There are two git commands to exchange between a local and remote versions of a repository:

  • pull: git will get the latest remote version and try to merge it with your local version

  • push: git will send your local version to the remote version of the repository (in our case GitHub)

Before sending your local version to the remote, you should always get the latest remote version first. In other words, you should pull first and push second. This is the way git protects the remote version against incompatibilities with the local version. You always deal with potential problems on your local machine. Therefore your sequence will always be:

  1. Commit
  2. pull
  3. push

Of course RStudio has icons for that on top of the “Git” tab, with the blue arrow down being for pull and the green arrow up being for push. Remember the icons are organized in sequence!

Let us do the pull and push to synchronized the remote repositories. Click on the Pull button to pull changes (if any) from the GitHub repository to the copy on RStudio. We have now synchronized the local (our computer) and remote (on GitHub) versions of our repository. You may have noticed that all of our preceding graphics use blue for pull-related content and green for push-related information. Hopefully that helps cement the two ideas in your mind!

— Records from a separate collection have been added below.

-- pv_equiv track=rewrite | github.com/lin5547/cola | app/weibo/GenerateChatPairs.py | CombineSameName
-- ===== SOURCE A (Python) =====
-- def CombineSameName(data):
--     tmpdata=[]
--     for i in range(len(data)):
--         if i==0:
--             tmpdata.append(data[i])
--             continue
--
--         last=data[i-1]['n1']+u':'+data[i-1]['n2']
--         cur = data[i]['n1']+u':'+data[i]['n2']
--         if last==cur:
--             tmpdata[-1]['content'] += data[i]['content']
--         else:tmpdata.append(data[i])
--     return tmpdata
-- ===== SOURCE B (Python) =====
-- def CombineSameName(data):
--     # Run-at-a-time: an outer loop walks the list run by run; an inner scan finds
--     # the end of the current run of equal adjacent name pairs, then the run's
--     # contents are concatenated onto the run's first record in one ''.join.
--     out = []
--     i, n = 0, len(data)
--     while i < n:
--         j = i + 1
--         while j < n and data[j]['n1'] + u':' + data[j]['n2'] == data[j - 1]['n1'] + u':' + data[j - 1]['n2']:
--             j += 1
--         first = data[i]
--         if j > i + 1:
--             first['content'] += u''.join(r['content'] for r in data[i + 1:j])
--         out.append(first)
--         i = j
--     return out
-- ===== Notes on version B (the rewrite author's own statement) =====
-- stated objective: alternative
-- what changed: A makes one element-at-a-time index pass comparing each record's name pair with its predecessor's and patching tmpdata[-1]'s content repeatedly; B decomposes the list run by run: a nested scan finds each maximal run of equal name pairs against the run head's key and the run's contents are concatenated onto the head in a single ''.join.
import Mathlib
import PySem

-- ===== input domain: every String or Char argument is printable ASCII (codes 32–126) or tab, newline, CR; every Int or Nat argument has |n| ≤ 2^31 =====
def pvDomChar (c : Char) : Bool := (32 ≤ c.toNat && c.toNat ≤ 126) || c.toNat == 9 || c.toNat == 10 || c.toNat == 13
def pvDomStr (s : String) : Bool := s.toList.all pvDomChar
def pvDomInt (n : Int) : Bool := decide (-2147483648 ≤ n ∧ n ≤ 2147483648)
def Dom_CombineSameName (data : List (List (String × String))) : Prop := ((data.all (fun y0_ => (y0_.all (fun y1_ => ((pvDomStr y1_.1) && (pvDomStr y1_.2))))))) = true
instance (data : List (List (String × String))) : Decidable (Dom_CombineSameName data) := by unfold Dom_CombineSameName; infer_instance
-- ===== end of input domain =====

-- B replaces A's element-at-a-time index pass (comparing each record with its predecessor and
-- patching tmpdata[-1] repeatedly) by a run-at-a-time decomposition: a nested scan finds each
-- maximal run of equal name pairs and joins the run's contents in one concatenation
-- (objective: alternative). Both Pythons mutate each run's first record's 'content' in place;
-- the theorems below are about the RETURN value.

-- shared record helpers (a record is a Python dict, modelled as an assoc list with unique keys)
def pvKey (r : List (String × String)) : String :=
  PySem.Dict.getD (PySem.Dict.mk r) "n1" "" ++ ":" ++ PySem.Dict.getD (PySem.Dict.mk r) "n2" ""

def pvContent (r : List (String × String)) : String :=
  PySem.Dict.getD (PySem.Dict.mk r) "content" ""

-- r['content'] += s  (overwrite keeps the key's position, exactly Python's in-place update)
def pvAddContent (r : List (String × String)) (s : String) : List (String × String) :=
  (PySem.Dict.modify (PySem.Dict.mk r) "content" "" (fun c => c ++ s)).items

-- ===== PORT A =====
def CombineSameName (data : List (List (String × String))) : List (List (String × String)) :=
  (PySem.List.pyRange 0 (data.length : Int) 1).foldl
    (fun tmpdata i =>
      if i = 0 then tmpdata ++ [PySem.List.pyGetD data i []]
      else
        let last := pvKey (PySem.List.pyGetD data (i - 1) [])
        let cur := pvKey (PySem.List.pyGetD data i [])
        if last = cur then
          tmpdata.dropLast ++
            [pvAddContent (PySem.List.pyGetD tmpdata (-1) []) (pvContent (PySem.List.pyGetD data i []))]
        else tmpdata ++ [PySem.List.pyGetD data i []]) []

-- ===== PORT B =====
-- inner while loop of Source B: split off the records whose name pair equals their predecessor's
def pvSplitRun (prev : List (String × String)) : List (List (String × String)) →
    List (List (String × String)) × List (List (String × String))
  | [] => ([], [])
  | r :: t =>
    if pvKey r = pvKey prev then
      let p := pvSplitRun r t
      (r :: p.1, p.2)
    else ([], r :: t)

theorem pvSplitRun_len :
    ∀ (t : List (List (String × String))) (prev : List (String × String)),
      (pvSplitRun prev t).2.length ≤ t.length := by
  intro t
  induction t with
  | nil => intro prev; simp [pvSplitRun]
  | cons r u ih =>
    intro prev
    by_cases h : pvKey r = pvKey prev <;> simp [pvSplitRun, h]
    have := ih r
    omega

def CombineSameName_alt : List (List (String × String)) → List (List (String × String))
  | [] => []
  | first :: t =>
    let res := pvSplitRun first t
    (if res.1.isEmpty then first
     else pvAddContent first (String.join (res.1.map pvContent))) :: CombineSameName_alt res.2
  termination_by l => l.length
  decreasing_by
    have := pvSplitRun_len t first
    simp only [List.length_cons]
    omega

-- ===== PRECONDITION & SPEC =====
def pvHasK (r : List (String × String)) (k : String) : Prop :=
  PySem.Dict.contains (PySem.Dict.mk r) k = true

-- Pre_ excludes (a) inputs where the Pythons raise KeyError: a record adjacent to another record
-- while lacking 'n1'/'n2', or two adjacent records with equal name pairs where either lacks
-- 'content'; and (b) records with duplicate keys, which a Python dict cannot represent (dict
-- construction keeps only the last binding while the assoc-list model looks up the first).
def Pre_CombineSameName (data : List (List (String × String))) : Prop :=
  List.IsChain
    (fun a b =>
      pvHasK a "n1" ∧ pvHasK a "n2" ∧ pvHasK b "n1" ∧ pvHasK b "n2" ∧
        (pvKey a = pvKey b → pvHasK a "content" ∧ pvHasK b "content")) data
  ∧ ∀ r ∈ data, (r.map Prod.fst).Nodup

instance (data : List (List (String × String))) : Decidable (Pre_CombineSameName data) := by
  unfold Pre_CombineSameName pvHasK; infer_instance

def pvWitness_CombineSameName : (List (List (String × String))) :=
  [[("n1", "a"), ("n2", "b"), ("content", "x")],
   [("n1", "a"), ("n2", "b"), ("content", "y")],
   [("n1", "c"), ("n2", "b"), ("content", "z")]]

def Spec_CombineSameName (data : List (List (String × String))) (out : List (List (String × String))) : Prop := out = CombineSameName_alt data
instance (data : List (List (String × String))) (out : List (List (String × String))) : Decidable (Spec_CombineSameName data out) := by unfold Spec_CombineSameName; infer_instance

-- ===== CLAIM (what is proved, stated in full; the proofs are below) =====
def Claim_equal_CombineSameName : Prop := ∀ (data : List (List (String × String))), Dom_CombineSameName data → Pre_CombineSameName data → Spec_CombineSameName data (CombineSameName data)

-- ===== LEMMAS AND PROOFS =====

-- the common spec: left-to-right run merging, carrying the current run's (merged) first record
def pvMergeRuns (p : List (String × String)) :
    List (List (String × String)) → List (List (String × String))
  | [] => [p]
  | r :: t =>
    if pvKey p = pvKey r then pvMergeRuns (pvAddContent p (pvContent r)) t
    else p :: pvMergeRuns r t

def pvM1 : List (List (String × String)) → List (List (String × String))
  | [] => []
  | x :: xs => pvMergeRuns x xs

theorem pvMk_items (d : PySem.Dict String String) : PySem.Dict.mk d.items = d := rfl

theorem pvKey_addContent (r : List (String × String)) (s : String) :
    pvKey (pvAddContent r s) = pvKey r := by
  simp [pvKey, pvAddContent, pvMk_items, PySem.Dict.getD_modify]

theorem pvAddContent_addContent (r : List (String × String)) (s t : String) :
    pvAddContent (pvAddContent r s) t = pvAddContent r (s ++ t) := by
  simp [pvAddContent, pvMk_items, PySem.Dict.modify, PySem.Dict.getD_insert_self,
    PySem.Dict.insert_insert_self, String.append_assoc]

-- String.join facts (Source B's ''.join)
theorem pvFoldl_append (l : List String) :
    ∀ a : String, l.foldl (· ++ ·) a = a ++ String.join l := by
  induction l with
  | nil => intro a; simp [String.join]
  | cons c t ih =>
    intro a
    rw [List.foldl_cons, ih (a ++ c)]
    conv_rhs => rw [String.join, List.foldl_cons, ih ("" ++ c)]
    simp [String.append_assoc]

theorem pvJoin_cons (c : String) (l : List String) :
    String.join (c :: l) = c ++ String.join l := by
  rw [String.join, List.foldl_cons, pvFoldl_append]
  simp

-- folding += over a nonempty run equals one += of the joined contents
theorem pvFold_add (run : List (List (String × String))) :
    ∀ p, run ≠ [] →
      run.foldl (fun q r => pvAddContent q (pvContent r)) p =
        pvAddContent p (String.join (run.map pvContent)) := by
  induction run with
  | nil => intro p h; exact absurd rfl h
  | cons r rs ih =>
    intro p _
    rw [List.foldl_cons, List.map_cons, pvJoin_cons]
    cases rs with
    | nil => simp [String.join]
    | cons r2 rs2 =>
      rw [ih _ (by simp), pvAddContent_addContent]

-- pvMergeRuns processes exactly the run pvSplitRun splits off (prev tracks the previous
-- original record, whose key equals the pending merged record p's key)
theorem pvMergeRuns_split :
    ∀ (t : List (List (String × String))) (p prev : List (String × String)),
      pvKey prev = pvKey p →
      pvMergeRuns p t =
        (pvSplitRun prev t).1.foldl (fun q r => pvAddContent q (pvContent r)) p ::
          pvM1 (pvSplitRun prev t).2 := by
  intro t
  induction t with
  | nil => intro p prev _; rfl
  | cons r u ih =>
    intro p prev hk
    by_cases h : pvKey p = pvKey r
    · rw [pvMergeRuns, if_pos h, pvSplitRun, if_pos (by rw [hk, ← h])]
      have := ih (pvAddContent p (pvContent r)) r (by rw [pvKey_addContent, h])
      rw [this, List.foldl_cons]
    · rw [pvMergeRuns, if_neg h, pvSplitRun, if_neg (by rw [hk]; exact fun hh => h hh.symm)]
      rfl

-- B equals pvMergeRuns
theorem pvB_eq_mergeRuns :
    ∀ (n : Nat) (data : List (List (String × String))), data.length ≤ n →
      CombineSameName_alt data = pvM1 data := by
  intro n
  induction n with
  | zero =>
    intro data h
    have : data = [] := List.eq_nil_of_length_eq_zero (by omega)
    subst this; simp [CombineSameName_alt, pvM1]
  | succ n ih =>
    intro data h
    cases data with
    | nil => simp [CombineSameName_alt, pvM1]
    | cons x t =>
      rw [CombineSameName_alt]
      have hrest := pvSplitRun_len t x
      rw [ih _ (by simp at h; omega)]
      rw [show pvM1 (x :: t) = pvMergeRuns x t from rfl, pvMergeRuns_split t x x rfl]
      rcases hE : (pvSplitRun x t).1 with _ | ⟨r, rs⟩
      · simp
      · rw [pvFold_add (r :: rs) x (by simp)]
        simp

-- A's index reads data[i-1], data[i] are the zipped neighbour pairs
theorem pvPairs (data : List (List (String × String))) :
    ∀ (j k : Nat), k + j = data.length → 1 ≤ k →
      (PySem.List.pyRange (k : Int) (data.length : Int) 1).map
          (fun i => (PySem.List.pyGetD data (i - 1) [], PySem.List.pyGetD data i [])) =
        (data.drop (k - 1)).zip (data.drop k) := by
  intro j
  induction j with
  | zero =>
    intro k hk _
    rw [PySem.List.pyRange_one_eq_nil (by omega), List.map_nil]
    have : data.drop k = [] := by
      apply List.drop_eq_nil_of_le; omega
    rw [this, List.zip_nil_right]
  | succ j ih =>
    intro k hk h1
    have hklt : k < data.length := by omega
    rw [PySem.List.pyRange_one_cons (by exact_mod_cast hklt), List.map_cons]
    have e1 : ((k : Int) - 1) = ((k - 1 : Nat) : Int) := by omega
    have e2 : ((k : Int) + 1) = ((k + 1 : Nat) : Int) := by omega
    rw [e1, e2, ih (k + 1) (by omega) (by omega)]
    rw [PySem.List.pyGetD_eq_getElem (i := ((k - 1 : Nat) : Int)) data [] (by positivity)
        (by exact_mod_cast (by omega : (k - 1 : Nat) < data.length)),
      PySem.List.pyGetD_eq_getElem (i := (k : Int)) data [] (by positivity) (by exact_mod_cast hklt)]
    rw [List.drop_eq_getElem_cons (by omega : k - 1 < data.length),
      List.drop_eq_getElem_cons hklt, List.zip_cons_cons]
    have e3 : k - 1 + 1 = k := by omega
    simp [e3]

-- A's loop over neighbour pairs equals pvMergeRuns (key of the pending merged record p tracks
-- the key of the previous original record prev, since merging never changes 'n1'/'n2')
theorem pvLoopA (t : List (List (String × String))) :
    ∀ (prev p : List (String × String)) (done : List (List (String × String))),
      pvKey prev = pvKey p →
      ((prev :: t).zip t).foldl
          (fun tmp pc =>
            if pvKey pc.1 = pvKey pc.2 then
              tmp.dropLast ++ [pvAddContent (PySem.List.pyGetD tmp (-1) []) (pvContent pc.2)]
            else tmp ++ [pc.2]) (done ++ [p]) =
        done ++ pvMergeRuns p t := by
  induction t with
  | nil => intro prev p done _; rw [List.zip_nil_right]; rfl
  | cons r u ih =>
    intro prev p done hk
    rw [List.zip_cons_cons, List.foldl_cons]
    by_cases h : pvKey prev = pvKey r
    · simp only [if_pos h, List.dropLast_concat, PySem.List.pyGetD_neg_one_append_singleton]
      rw [ih r (pvAddContent p (pvContent r)) done (by rw [pvKey_addContent, ← hk, h])]
      rw [pvMergeRuns, if_pos (hk ▸ h)]
    · simp only [if_neg h]
      rw [ih r r (done ++ [p]) rfl]
      rw [pvMergeRuns, if_neg (fun hh => h (hk.symm ▸ hh)), List.append_assoc]
      rfl

theorem pvA_eq_mergeRuns (x : List (String × String)) (xs : List (List (String × String))) :
    CombineSameName (x :: xs) = pvMergeRuns x xs := by
  rw [CombineSameName]
  have hn : (1 : Int) ≤ ((x :: xs).length : Int) := by simp
  rw [PySem.List.pyRange_one_append 0 1 ((x :: xs).length : Int) (by omega) hn,
    List.foldl_append]
  have h01 : PySem.List.pyRange 0 1 1 = [0] := by decide
  rw [h01, List.foldl_cons]
  simp only [if_true, PySem.List.pyGetD_zero_cons, List.foldl_nil, List.nil_append]
  rw [PySem.List.foldl_congr_mem _ _
    (fun tmp i =>
      if pvKey (PySem.List.pyGetD (x :: xs) (i - 1) []) =
          pvKey (PySem.List.pyGetD (x :: xs) i []) then
        tmp.dropLast ++
          [pvAddContent (PySem.List.pyGetD tmp (-1) [])
              (pvContent (PySem.List.pyGetD (x :: xs) i []))]
      else tmp ++ [PySem.List.pyGetD (x :: xs) i []]) _
    (by
      intro acc i hi
      have h1 : (1 : Int) ≤ i := (PySem.List.mem_pyRange_one.1 hi).1
      have h0 : ¬ i = 0 := by omega
      simp only [h0, if_false])]
  have hp := pvPairs (x :: xs) xs.length 1 (by simp only [List.length_cons]; omega) le_rfl
  simp only [Nat.cast_one, Nat.sub_self, List.drop_zero, List.drop_succ_cons,
    List.drop_zero] at hp
  have hmap :
      List.foldl
        (fun tmp i =>
          if pvKey (PySem.List.pyGetD (x :: xs) (i - 1) []) =
              pvKey (PySem.List.pyGetD (x :: xs) i []) then
            tmp.dropLast ++
              [pvAddContent (PySem.List.pyGetD tmp (-1) [])
                  (pvContent (PySem.List.pyGetD (x :: xs) i []))]
          else tmp ++ [PySem.List.pyGetD (x :: xs) i []]) [x]
        (PySem.List.pyRange 1 ((x :: xs).length : Int) 1) =
      List.foldl
        (fun tmp pc =>
          if pvKey pc.1 = pvKey pc.2 then
            tmp.dropLast ++ [pvAddContent (PySem.List.pyGetD tmp (-1) []) (pvContent pc.2)]
          else tmp ++ [pc.2]) [x]
        ((PySem.List.pyRange 1 ((x :: xs).length : Int) 1).map
          (fun i => (PySem.List.pyGetD (x :: xs) (i - 1) [], PySem.List.pyGetD (x :: xs) i []))) := by
    rw [List.foldl_map]
  rw [hmap, hp]
  simpa using pvLoopA xs x x [] rfl

-- ===== VERDICT (by name: the statement is the Claim_ definition above) =====
theorem CombineSameName_spec : Claim_equal_CombineSameName := by
  intro data _ _
  unfold Spec_CombineSameName
  rw [pvB_eq_mergeRuns data.length data le_rfl]
  cases data with
  | nil => rfl
  | cons x xs => exact pvA_eq_mergeRuns x xs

In my case, it turns out that a new script, lyon-script, was added to the GitHub repository by a collaborator while I was making my own script. Since I have just pulled, lyon-script now shows up in my RStudio files.

A new message has popped up for me: “Your branch is ahead of ‘origin/main’ by two commits”. This means that I have two additional commits on my local machine that I never shared back to the remote repository on GitHub. If I look at the content of my repository on GitHub, I will see just the README.md and lyon-script. My changes are NOT in the cloud yet. You might be seeing a similar message as well.

Sending Changes back to GitHub

So how do we send our changes back to GitHub? Locate the Push button on the “Git” tab and click on it. Now your script should show up in the GitHub repository!

Once you click that button you should get a success screen like the one pictured below.

Navigate back to the GitHub website and find your repository. Check to see if your script has been added correctly. In my case, angel-script.R finally shows up in my repository.

Rinse and Repeat

Great! Now that your script has been added to the group repository, you should try to repeat the same workflow over again just to get a feel for how it works. Go back to RStudio and edit your own script. Save those edits, add your edited file to the staging area, write a commit message, then commit your changes. After committing, make sure to pull first then push after! When you pull, you might notice that scripts from your group members/collaborators will show up in your RStudio files.

Make sure to work on your own script. If you and another group member work on the same script at the same time, this may lead to merge conflicts with git. If two people were to work on the same script, they may be making different edits on the same lines, and git would not know which edits to keep. To avoid merge conflicts, be mindful of what files you are working on and always communicate this to your group members!